Si no estuviera profusamente testimoniado por diversas crónicas y copiosos documentos,
sería increíble. Cuando el santuario de Nuestra Señora de Chartres, la vieja
basílica románica, fue destruido por el fuego, un movimiento unánime rotundo y
clamoroso se produjo en todo el país de la Beauce. Hombres maduros, mujeres,
viejos, niños, interrumpieron sus labores, abandonaron sus hogares y, con lo
que tenían a su disposición, corrieron a restablecer el santuario destruido.
No sólo de la
Beauce; de Bretaña, de Normandía, de la Isla de Francia y de la misma Lorena,
un pueblo entero se volcó en la llanura de Chartres. Los ricos concurrieron con
sus bienes, se uncieron a las carretas y tiraron de las cuartas junto con los
paisanos y los artesanos. Damas de alta alcurnia se improvisaron cocineras,
despenseras, cantineras, y todo este mundo abigarrado y signado por los
estigmas de nacimiento diversos se puso bajo las órdenes de los monjes que
improvisados arquitectos erigieron esa oración de piedra a la que Péguy cantó
con su genio inigualable.
«La plus haute oraison qu’on ait jamais portée
la plus droite raison qu’on ait jamais jetée,
et vers un ciel sans bord la ligne la plus
haute».[1]
Lo más curioso
para nuestra mentalidad tan celosa de la propiedad intelectual es que nadie
conoce el nombre del genio que concibió el plan de la catedral y dirigió todos
sus trabajos. Péguy lo menciona en su altivo anonimato:
«Un homme de chez nous a fait ici jaillir
depuis le ras du sol ju’au pieu de la
croix,
plus haut que tous les saints, plus haut que tous les rois,
la flèche irréprochable et qui ne peut
faillir».[2]
La catedral
con ser el centro y el símbolo perfecto de la ciudad cristiana, no hubiera
alcanzado la altura de la plenitud mística si sus bóvedas no hubieran servido
para contener el eco del canto coral más sublime hasta ahora conocido.
Quizá, alguien
poco exigente en el conocimiento de la vida humana y sus múltiples
complejidades se pregunte ¿qué diablos tiene que hacer el canto gregoriano en
una historia sucinta de las ideas políticas y sociales en la Edad Media? La
respuesta más adecuada sería señalar a través de la historia el connubio
evidente del entusiasmo, la fe y las expresiones musicales de un pueblo. Los
espartanos recurrieron a los cantos corales de Tirteo para superar la crisis
social después de la guerra con los messenios. Atenas y Roma entonaban sus
himnos sagrados para afirmar el alma de sus ciudadanos en las circunstancias
difíciles. Nadie puede ser tan torpe para ignorar el valor de la música en
todos los combates librados por el hombre a lo largo de su historia.
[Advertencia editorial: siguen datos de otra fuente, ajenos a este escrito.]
def bfs (n : Int) (k : Int) : Int :=
  loopA k 250000 (Array.replicate 100001 0) [n] []

-- ===== PORT B =====
-- visited board access/update (used only behind the 0 <= p <= MAX bounds check)
def agetB (a : Array Bool) (i : Int) : Bool := a.getD i.toNat false
def asetB (a : Array Bool) (i : Int) (v : Bool) : Array Bool := a.setIfInBounds i.toNat v

-- predecessors of y under the moves x-1, x+1, 2*x: B's `preds` list
def predsB (y : Int) : List Int :=
  [y - 1, y + 1] ++ (if PySem.Int.mod y 2 = 0 then [PySem.Int.floordiv y 2] else [])

-- body of B's `for p in preds` loop, one candidate predecessor
def stepNB (vn : Array Bool × List Int) (p : Int) : Array Bool × List Int :=
  if 0 ≤ p ∧ p ≤ MAXC ∧ agetB vn.1 p = false then
    (asetB vn.1 p true, vn.2 ++ [p])
  else vn

-- B's `while frontier` loop: one fuel tick per BFS level (the level count is ≤ 200002,
-- fuel 250000 is never exhausted on admitted inputs)
def loopBk (n : Int) : Nat → Array Bool → List Int → Int → Int
  | 0, _, _, _ => 0
  | fuel+1, vis, frontier, dist =>
    if frontier = [] then 0         -- frontier empty: Python B returns None (outside Pre_)
    else if n ∈ frontier then dist
    else
      let vn := frontier.foldl (fun acc y => (predsB y).foldl stepNB acc) (vis, ([] : List Int))
      loopBk n fuel vn.1 vn.2 (dist + 1)

def bfs_alt (n : Int) (k : Int) : Int :=
  loopBk n 250000 (asetB (Array.replicate 100001 false) k true) [k] 0

-- ===== PRECONDITION & SPEC =====
-- Pre_ restricts to the problem's board 0 ≤ n,k ≤ 100000: outside it Python A raises
-- IndexError, returns None (no int), or returns ints only through negative-index wraparound
-- (n = -1 wraps to the list's last cell and A runs a shifted BFS; k == n < 0 reads graph[k]
-- by wraparound and returns 0), accidental behaviour B does not mirror.
def Pre_bfs (n : Int) (k : Int) : Prop :=
  0 ≤ n ∧ n ≤ 100000 ∧ 0 ≤ k ∧ k ≤ 100000
instance (n : Int) (k : Int) : Decidable (Pre_bfs n k) := by unfold Pre_bfs; infer_instance

def pvWitness_bfs : Int × Int := (3, 17)

def Spec_bfs (n : Int) (k : Int) (out : Int) : Prop := out = bfs_alt n k
instance (n : Int) (k : Int) (out : Int) : Decidable (Spec_bfs n k out) := by unfold Spec_bfs; infer_instance

-- ===== CLAIM (what is proved, stated in full; the proofs are below) =====
def Claim_equal_bfs : Prop := ∀ (n : Int) (k : Int), Dom_bfs n k → Pre_bfs n k → Spec_bfs n k (bfs n k)

-- ===== LEMMAS AND PROOFS =====

-- ---------- generic reachability theory ----------

def inb (x : Int) : Prop := 0 ≤ x ∧ x ≤ MAXC

-- one forward move of A's BFS (target kept on the board)
def StepF (x y : Int) : Prop := (y = x - 1 ∨ y = x + 1 ∨ y = 2 * x) ∧ 0 ≤ y ∧ y ≤ MAXC

-- one backward move of B's BFS (target kept on the board)
def StepB (y p : Int) : Prop := p ∈ predsB y ∧ 0 ≤ p ∧ p ≤ MAXC

inductive Rch (st : Int → Int → Prop) (s : Int) : ℕ → Int → Prop
  | zero : Rch st s 0 s
  | succ {d x y} : Rch st s d x → st x y → Rch st s (d + 1) y

noncomputable def rdist (st : Int → Int → Prop) (s y : Int) : ℕ := sInf {d | Rch st s d y}

-- a step relation usable by the generic lemmas: targets on the board, ±1 moves available
def GoodStep (st : Int → Int → Prop) : Prop :=
  (∀ x y, st x y → inb y) ∧ (∀ x, inb x → 1 ≤ x → st x (x - 1)) ∧
  (∀ x, inb x → x + 1 ≤ MAXC → st x (x + 1))

lemma goodF : GoodStep StepF := by
  refine ⟨fun x y h => ⟨h.2.1, h.2.2⟩, ?_, ?_⟩
  · intro x hx h1
    obtain ⟨hx0, hx1⟩ := hx
    exact ⟨Or.inl rfl, by omega, by omega⟩
  · intro x hx h1
    obtain ⟨hx0, hx1⟩ := hx
    exact ⟨Or.inr (Or.inl rfl), by omega, h1⟩

lemma memPredsB_sub (y : Int) : y - 1 ∈ predsB y := by simp [predsB]

lemma memPredsB_add (y : Int) : y + 1 ∈ predsB y := by simp [predsB]

lemma goodB : GoodStep StepB := by
  refine ⟨fun x y h => ⟨h.2.1, h.2.2⟩, ?_, ?_⟩
  · intro x hx h1
    obtain ⟨hx0, hx1⟩ := hx
    exact ⟨memPredsB_sub x, by omega, by omega⟩
  · intro x hx h1
    obtain ⟨hx0, hx1⟩ := hx
    exact ⟨memPredsB_add x, by omega, h1⟩

lemma rch_inb {st : Int → Int → Prop} {s : Int} {d : ℕ} {y : Int}
    (hg : GoodStep st) (hs : inb s) (h : Rch st s d y) : inb y := by
  induction h with
  | zero => exact hs
  | succ _ hst _ => exact hg.1 _ _ hst

lemma rch_exists {st : Int → Int → Prop} (hg : GoodStep st) {s y : Int}
    (hs : inb s) (hy : inb y) : ∃ d, d ≤ 200000 ∧ Rch st s d y := by
  have hM : MAXC = (100000 : Int) := rfl
  have hs0 := hs.1
  have hs1 := hs.2
  have hy0 := hy.1
  have hy1 := hy.2
  have hdn : ∀ m : ℕ, (m : Int) ≤ s → Rch st s m (s - m) := by
    intro m
    induction m with
    | zero => intro _; simpa using Rch.zero
    | succ m ih =>
      intro hm
      have hm' : (m : Int) ≤ s := by push_cast at hm ⊢; omega
      have h1 : Rch st s m (s - m) := ih hm'
      have h2 : st (s - m) (s - m - 1) := by
        refine hg.2.1 _ ⟨by push_cast at hm ⊢; omega, ?_⟩ (by push_cast at hm ⊢; omega)
        have := hs.2
        omega
      have h3 := Rch.succ h1 h2
      have he : s - (m : Int) - 1 = s - ((m + 1 : ℕ) : Int) := by push_cast; ring
      rwa [he] at h3
  have h0 : Rch st s s.toNat 0 := by
    have h := hdn s.toNat (by omega)
    have he : s - (s.toNat : Int) = 0 := by omega
    rwa [he] at h
  have hup : ∀ m : ℕ, (m : Int) ≤ MAXC → Rch st s (s.toNat + m) m := by
    intro m
    induction m with
    | zero => intro _; simpa using h0
    | succ m ih =>
      intro hm
      have h1 : Rch st s (s.toNat + m) m := ih (by push_cast at hm ⊢; omega)
      have h2 : st (m : Int) ((m : Int) + 1) := by
        refine hg.2.2 _ ⟨by positivity, ?_⟩ (by push_cast at hm ⊢; omega)
        push_cast at hm ⊢
        omega
      have h3 := Rch.succ h1 h2
      have he : ((m : Int) + 1) = ((m + 1 : ℕ) : Int) := by push_cast; ring
      rw [he] at h3
      exact h3
  have h := hup y.toNat (by omega)
  have he : ((y.toNat : ℕ) : Int) = y := by omega
  rw [he] at h
  refine ⟨s.toNat + y.toNat, ?_, h⟩
  have h1 := hs.2
  have h2 := hy.2
  rw [hM] at h1 h2
  omega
El canto gregoriano es la música unida al
espacio físico de la catedral para expresar la excelsitud del drama litúrgico.
Él incita a las almas a lograr una altura espiritual inaccesible a cualquier
otra clase de música.
Los monjes lo
cultivaron con cuidado y diligencia y lo usaron en sus funciones sacras. Quizá
sea por esa razón que el pueblo se habituó a concurrir a las iglesias de los
monjes con preferencia a otras.
La ciudad
cristiana fue una realidad. Esto no significa que haya sido el logro acabado de
un ideal de justicia temporal; en primer lugar porque nunca el cristianismo se
propuso esa utopía; y en segundo lugar, porque jamás contó con la santidad de
todos sus miembros. Santos hubo pocos y abusadores de todo género muchos. Lo
habitual en los negocios humanos, cualquiera sea el signo bajo el cual se
realicen, es guardar esta proporción. Pero hay un hecho positivo, la ciudad
cristiana, a diferencia de la nuestra, puso todos sus bienes al alcance de
todos, y en particular los bienes espirituales. Si hubo un tiempo en que le
poder político reconoció la excelsitud y la superioridad del espíritu fue en la
Edad Media. Luego soplarán otros vientos y se idolatrarán otras excelencias,
pero esto, como decía Kipling, es asunto de otra narración.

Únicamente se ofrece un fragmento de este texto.